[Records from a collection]

-- the main simulation: one stack frame behaves like one call of A's explore,
-- a block of frames (the pushed neighbours) like A's neighbour loop
theorem pvMain (graph : List (List Int)) (disk : List Int) : ∀ (f : Nat),
    (∀ (node prev : Int) vis par amt cnt (rest : List (Int × Int)),
      vis.count false < f →
      PySem.List.pyGetD vis node true = false →
      runB graph disk ((node, prev) :: rest) vis amt cnt =
        runB graph disk rest (exploreA graph disk f node prev (vis, par, amt, cnt)).1
          (exploreA graph disk f node prev (vis, par, amt, cnt)).2.2.1
          (exploreA graph disk f node prev (vis, par, amt, cnt)).2.2.2) ∧
    (∀ (nbs : List Int) (node : Int) vis par amt cnt (rest : List (Int × Int)),
      vis.count false < f →
      runB graph disk (nbs.map (fun nb => (nb, PySem.List.pyGetD disk node 0)) ++ rest) vis amt cnt =
        runB graph disk rest (exploreLoopA graph disk f node nbs (vis, par, amt, cnt)).1
          (exploreLoopA graph disk f node nbs (vis, par, amt, cnt)).2.2.1
          (exploreLoopA graph disk f node nbs (vis, par, amt, cnt)).2.2.2) := by
  intro f
  induction f with
  | zero =>
    constructor
    · intro node prev vis par amt cnt rest hf; omega
    · intro nbs node vis par amt cnt rest hf; omega
  | succ f ih =>
    have hE : ∀ (node prev : Int) vis par amt cnt (rest : List (Int × Int)),
        vis.count false < f + 1 →
        PySem.List.pyGetD vis node true = false →
        runB graph disk ((node, prev) :: rest) vis amt cnt =
          runB graph disk rest (exploreA graph disk (f+1) node prev (vis, par, amt, cnt)).1
            (exploreA graph disk (f+1) node prev (vis, par, amt, cnt)).2.2.1
            (exploreA graph disk (f+1) node prev (vis, par, amt, cnt)).2.2.2 := by
      intro node prev vis par amt cnt rest hf hvis
      rw [runB_cons, exploreA]
      by_cases hamt : PySem.List.pyGetD amt node 1 = 0
      · rw [if_pos ⟨hvis, hamt⟩, if_pos hamt]
        rw [pvPush]
        have hcnt : (PySem.List.pySetD vis node true).count false < f := by
          have := pvEnterCount vis node hvis; omega
        exact ih.2 (PySem.List.pyGetD graph node []) node
          (PySem.List.pySetD vis node true) par _ _ rest hcnt
      · rw [if_neg (by simp [hamt]), if_neg hamt]
    refine ⟨hE, ?_⟩
    intro nbs
    induction nbs with
    | nil =>
      intro node vis par amt cnt rest hf
      rw [exploreLoopA]
      simp
    | cons nb rest2 ihl =>
      intro node vis par amt cnt rest hf
      rw [exploreLoopA]
      by_cases hv : PySem.List.pyGetD vis nb true = false
      · rw [if_pos hv]
        rcases hst : exploreA graph disk (f+1) nb (PySem.List.pyGetD disk node 0)
            (vis, PySem.List.pySetD par nb (some node), amt, cnt) with ⟨v2, p2, a2, c2⟩
        have step := hE nb (PySem.List.pyGetD disk node 0) vis (PySem.List.pySetD par nb (some node))
          amt cnt (rest2.map (fun nb => (nb, PySem.List.pyGetD disk node 0)) ++ rest) hf hv
        rw [hst] at step
        simp only [List.map_cons, List.cons_append]
        rw [step]
        have hmono : v2.count false ≤ vis.count false := by
          have := pvExplMono graph disk (f+1) nb (PySem.List.pyGetD disk node 0)
            vis (PySem.List.pySetD par nb (some node)) amt cnt
          rw [hst] at this; exact this
        exact ihl node v2 p2 a2 c2 rest (by omega)
      · rw [if_neg hv]
        simp only [List.map_cons, List.cons_append]
        rw [runB_cons, if_neg (by simp [hv])]
        exact ihl node vis par amt cnt rest hf

-- the two graph constructions agree
theorem pvGraphEq (depends : List (List Int)) (g : List (List Int)) (hlen : g.length = depends.length) :
    createGraphA g depends = buildGraphB depends g := by
  unfold createGraphA buildGraphB
  rw [hlen, PySem.List.enumerate_eq_map_pyRange depends [], List.foldl_map]
  simp only [PySem.List.len_eq]
  refine PySem.List.foldl_congr_mem _ _ _ _ ?_
  intro acc i _
  exact PySem.List.foldl_pyRange_zero_pyGetD' (PySem.List.pyGetD depends i []) 0
    (fun g'' x => pvAppendAt g'' x i) acc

Problem statement -> In the entries above, the lines from the one bearing "(exploreA graph disk (f+1) node prev (vis, par, amt, cnt)).2.2.2" up to and including the one bearing "rw [hlen, PySem.List.enumerate_eq_map_pyRange" should be transcribed exactly; no other line is wanted.

Result of this exercise ->
            (exploreA graph disk (f+1) node prev (vis, par, amt, cnt)).2.2.2 := by
      intro node prev vis par amt cnt rest hf hvis
      rw [runB_cons, exploreA]
      by_cases hamt : PySem.List.pyGetD amt node 1 = 0
      · rw [if_pos ⟨hvis, hamt⟩, if_pos hamt]
        rw [pvPush]
        have hcnt : (PySem.List.pySetD vis node true).count false < f := by
          have := pvEnterCount vis node hvis; omega
        exact ih.2 (PySem.List.pyGetD graph node []) node
          (PySem.List.pySetD vis node true) par _ _ rest hcnt
      · rw [if_neg (by simp [hamt]), if_neg hamt]
    refine ⟨hE, ?_⟩
    intro nbs
    induction nbs with
    | nil =>
      intro node vis par amt cnt rest hf
      rw [exploreLoopA]
      simp
    | cons nb rest2 ihl =>
      intro node vis par amt cnt rest hf
      rw [exploreLoopA]
      by_cases hv : PySem.List.pyGetD vis nb true = false
      · rw [if_pos hv]
        rcases hst : exploreA graph disk (f+1) nb (PySem.List.pyGetD disk node 0)
            (vis, PySem.List.pySetD par nb (some node), amt, cnt) with ⟨v2, p2, a2, c2⟩
        have step := hE nb (PySem.List.pyGetD disk node 0) vis (PySem.List.pySetD par nb (some node))
          amt cnt (rest2.map (fun nb => (nb, PySem.List.pyGetD disk node 0)) ++ rest) hf hv
        rw [hst] at step
        simp only [List.map_cons, List.cons_append]
        rw [step]
        have hmono : v2.count false ≤ vis.count false := by
          have := pvExplMono graph disk (f+1) nb (PySem.List.pyGetD disk node 0)
            vis (PySem.List.pySetD par nb (some node)) amt cnt
          rw [hst] at this; exact this
        exact ihl node v2 p2 a2 c2 rest (by omega)
      · rw [if_neg hv]
        simp only [List.map_cons, List.cons_append]
        rw [runB_cons, if_neg (by simp [hv])]
        exact ihl node vis par amt cnt rest hf

-- the two graph constructions agree
theorem pvGraphEq (depends : List (List Int)) (g : List (List Int)) (hlen : g.length = depends.length) :
    createGraphA g depends = buildGraphB depends g := by
  unfold createGraphA buildGraphB
  rw [hlen, PySem.List.enumerate_eq_map_pyRange depends [], List.foldl_map]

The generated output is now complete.